lemma mem_pvRelInner (pieces : List Int) (i : Int) (l : List (Int × List Int)) (j : Int)
    (rel : PySem.Set (Int × Int)) (x : Int × Int) :
    x ∈ pvRelInner pieces i l j rel ↔
      x ∈ rel ∨ ∃ (k : Nat) (_ : k < l.length),
        pvShares pieces l[k].2 = true ∧ (x = (i, j + k) ∨ x = (j + k, i)) := by
  induction l generalizing j rel with
  | nil => simp [pvRelInner]
  | cons q qs ih =>
    rw [pvRelInner, ih]
    by_cases hq : pvShares pieces q.2 = true
    · simp only [hq, if_pos, PySem.Set.mem_add]
      constructor
      · rintro (((hx | rfl) | rfl) | ⟨k, hk, hs, hx⟩)
        · exact Or.inl hx
        · exact Or.inr ⟨0, by simp, by simpa using hq, by simp⟩
        · exact Or.inr ⟨0, by simp, by simpa using hq, by simp⟩
        · refine Or.inr ⟨k + 1, by simpa using hk, by simpa using hs, ?_⟩
          rcases hx with rfl | rfl
          · exact Or.inl (by simp; ring_nf)
          · exact Or.inr (by simp; ring_nf)
      · rintro (hx | ⟨k, hk, hs, hx⟩)
        · exact Or.inl (Or.inl (Or.inl hx))
        · match k with
          | 0 =>
            rcases hx with rfl | rfl
            · exact Or.inl (Or.inl (Or.inr (by simp)))
            · exact Or.inl (Or.inr (by simp))
          | k + 1 =>
            refine Or.inr ⟨k, by simpa using hk, by simpa using hs, ?_⟩
            rcases hx with rfl | rfl
            · exact Or.inl (by simp; ring_nf)
            · exact Or.inr (by simp; ring_nf)
    · simp only [hq, if_neg, Bool.not_eq_true]
      constructor
      · rintro (hx | ⟨k, hk, hs, hx⟩)
        · exact Or.inl hx
        · refine Or.inr ⟨k + 1, by simpa using hk, by simpa using hs, ?_⟩
          rcases hx with rfl | rfl
          · exact Or.inl (by simp; ring_nf)
          · exact Or.inr (by simp; ring_nf)
      · rintro (hx | ⟨k, hk, hs, hx⟩)
        · exact Or.inl hx
        · match k with
          | 0 => simp at hs; exact absurd hs hq
          | k + 1 =>
            refine Or.inr ⟨k, by simpa using hk, by simpa using hs, ?_⟩
            rcases hx with rfl | rfl
            · exact Or.inl (by simp; ring_nf)
            · exact Or.inr (by simp; ring_nf)

lemma subset_pvRelAux (l : List (Int × List Int)) (i : Int) (rel : PySem.Set (Int × Int))
    (x : Int × Int) (hx : x ∈ rel) : x ∈ pvRelAux l i rel := by
  induction l generalizing i rel with
  | nil => simpa [pvRelAux] using hx
  | cons r rest ih =>
    rw [pvRelAux]
    exact ih _ _ ((mem_pvRelInner _ _ _ _ _ _).2 (Or.inl hx))

lemma mem_pvRelAux_lower (l : List (Int × List Int)) (i : Int) (rel : PySem.Set (Int × Int))
    (x : Int × Int) (hx : x ∈ pvRelAux l i rel) : x ∈ rel ∨ (i ≤ x.1 ∧ i ≤ x.2) := by
  induction l generalizing i rel with
  | nil => exact Or.inl (by simpa [pvRelAux] using hx)
  | cons r rest ih =>
    rw [pvRelAux] at hx
    rcases ih _ _ hx with hin | ⟨h1, h2⟩
    · rcases (mem_pvRelInner _ _ _ _ _ _).1 hin with hr | ⟨k, hk, hs, hx'⟩
      · exact Or.inl hr
      · right
        rcases hx' with rfl | rfl <;> constructor <;> simp <;> omega
    · exact Or.inr ⟨by omega, by omega⟩

lemma mem_pvRelAux_zero (f0 : Int) (ps0 : List Int) (rest : List (Int × List Int)) (r : Int) :
    (0, r) ∈ pvRelAux ((f0, ps0) :: rest) 0 PySem.Set.empty ↔
      ∃ (k : Nat) (_ : k < rest.length), pvShares ps0 rest[k].2 = true ∧ r = (1 + k : Int) := by
  rw [pvRelAux]
  constructor
  · intro hx
    rcases mem_pvRelAux_lower _ _ _ _ hx with hin | ⟨h1, _⟩
    · rcases (mem_pvRelInner _ _ _ _ _ _).1 hin with hr | ⟨k, hk, hs, hx'⟩
      · simp [PySem.Set.empty] at hr
      · rcases hx' with h | h
        · exact ⟨k, hk, hs, by simpa using congrArg Prod.snd h⟩
        · exfalso
          have := congrArg Prod.fst h
          simp at this
          omega
    · simp at h1
  · rintro ⟨k, hk, hs, rfl⟩
    apply subset_pvRelAux
    exact (mem_pvRelInner _ _ _ _ _ _).2 (Or.inr ⟨k, hk, hs, Or.inl (by simp)⟩)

■ ■ ■ ■ ■

--- Directions ---
Exact repetition of every entry in the data is required.

--- Answer box ---
lemma mem_pvRelInner (pieces : List Int) (i : Int) (l : List (Int × List Int)) (j : Int)
    (rel : PySem.Set (Int × Int)) (x : Int × Int) :
    x ∈ pvRelInner pieces i l j rel ↔
      x ∈ rel ∨ ∃ (k : Nat) (_ : k < l.length),
        pvShares pieces l[k].2 = true ∧ (x = (i, j + k) ∨ x = (j + k, i)) := by
  induction l generalizing j rel with
  | nil => simp [pvRelInner]
  | cons q qs ih =>
    rw [pvRelInner, ih]
    by_cases hq : pvShares pieces q.2 = true
    · simp only [hq, if_pos, PySem.Set.mem_add]
      constructor
      · rintro (((hx | rfl) | rfl) | ⟨k, hk, hs, hx⟩)
        · exact Or.inl hx
        · exact Or.inr ⟨0, by simp, by simpa using hq, by simp⟩
        · exact Or.inr ⟨0, by simp, by simpa using hq, by simp⟩
        · refine Or.inr ⟨k + 1, by simpa using hk, by simpa using hs, ?_⟩
          rcases hx with rfl | rfl
          · exact Or.inl (by simp; ring_nf)
          · exact Or.inr (by simp; ring_nf)
      · rintro (hx | ⟨k, hk, hs, hx⟩)
        · exact Or.inl (Or.inl (Or.inl hx))
        · match k with
          | 0 =>
            rcases hx with rfl | rfl
            · exact Or.inl (Or.inl (Or.inr (by simp)))
            · exact Or.inl (Or.inr (by simp))
          | k + 1 =>
            refine Or.inr ⟨k, by simpa using hk, by simpa using hs, ?_⟩
            rcases hx with rfl | rfl
            · exact Or.inl (by simp; ring_nf)
            · exact Or.inr (by simp; ring_nf)
    · simp only [hq, if_neg, Bool.not_eq_true]
      constructor
      · rintro (hx | ⟨k, hk, hs, hx⟩)
        · exact Or.inl hx
        · refine Or.inr ⟨k + 1, by simpa using hk, by simpa using hs, ?_⟩
          rcases hx with rfl | rfl
          · exact Or.inl (by simp; ring_nf)
          · exact Or.inr (by simp; ring_nf)
      · rintro (hx | ⟨k, hk, hs, hx⟩)
        · exact Or.inl hx
        · match k with
          | 0 => simp at hs; exact absurd hs hq
          | k + 1 =>
            refine Or.inr ⟨k, by simpa using hk, by simpa using hs, ?_⟩
            rcases hx with rfl | rfl
            · exact Or.inl (by simp; ring_nf)
            · exact Or.inr (by simp; ring_nf)

lemma subset_pvRelAux (l : List (Int × List Int)) (i : Int) (rel : PySem.Set (Int × Int))
    (x : Int × Int) (hx : x ∈ rel) : x ∈ pvRelAux l i rel := by
  induction l generalizing i rel with
  | nil => simpa [pvRelAux] using hx
  | cons r rest ih =>
    rw [pvRelAux]
    exact ih _ _ ((mem_pvRelInner _ _ _ _ _ _).2 (Or.inl hx))

lemma mem_pvRelAux_lower (l : List (Int × List Int)) (i : Int) (rel : PySem.Set (Int × Int))
    (x : Int × Int) (hx : x ∈ pvRelAux l i rel) : x ∈ rel ∨ (i ≤ x.1 ∧ i ≤ x.2) := by
  induction l generalizing i rel with
  | nil => exact Or.inl (by simpa [pvRelAux] using hx)
  | cons r rest ih =>
    rw [pvRelAux] at hx
    rcases ih _ _ hx with hin | ⟨h1, h2⟩
    · rcases (mem_pvRelInner _ _ _ _ _ _).1 hin with hr | ⟨k, hk, hs, hx'⟩
      · exact Or.inl hr
      · right
        rcases hx' with rfl | rfl <;> constructor <;> simp <;> omega
    · exact Or.inr ⟨by omega, by omega⟩

lemma mem_pvRelAux_zero (f0 : Int) (ps0 : List Int) (rest : List (Int × List Int)) (r : Int) :
    (0, r) ∈ pvRelAux ((f0, ps0) :: rest) 0 PySem.Set.empty ↔
      ∃ (k : Nat) (_ : k < rest.length), pvShares ps0 rest[k].2 = true ∧ r = (1 + k : Int) := by
  rw [pvRelAux]
  constructor
  · intro hx
    rcases mem_pvRelAux_lower _ _ _ _ hx with hin | ⟨h1, _⟩
    · rcases (mem_pvRelInner _ _ _ _ _ _).1 hin with hr | ⟨k, hk, hs, hx'⟩
      · simp [PySem.Set.empty] at hr
      · rcases hx' with h | h
        · exact ⟨k, hk, hs, by simpa using congrArg Prod.snd h⟩
        · exfalso
          have := congrArg Prod.fst h
          simp at this
          omega
    · simp at h1
  · rintro ⟨k, hk, hs, rfl⟩
    apply subset_pvRelAux
    exact (mem_pvRelInner _ _ _ _ _ _).2 (Or.inr ⟨k, hk, hs, Or.inl (by simp)⟩)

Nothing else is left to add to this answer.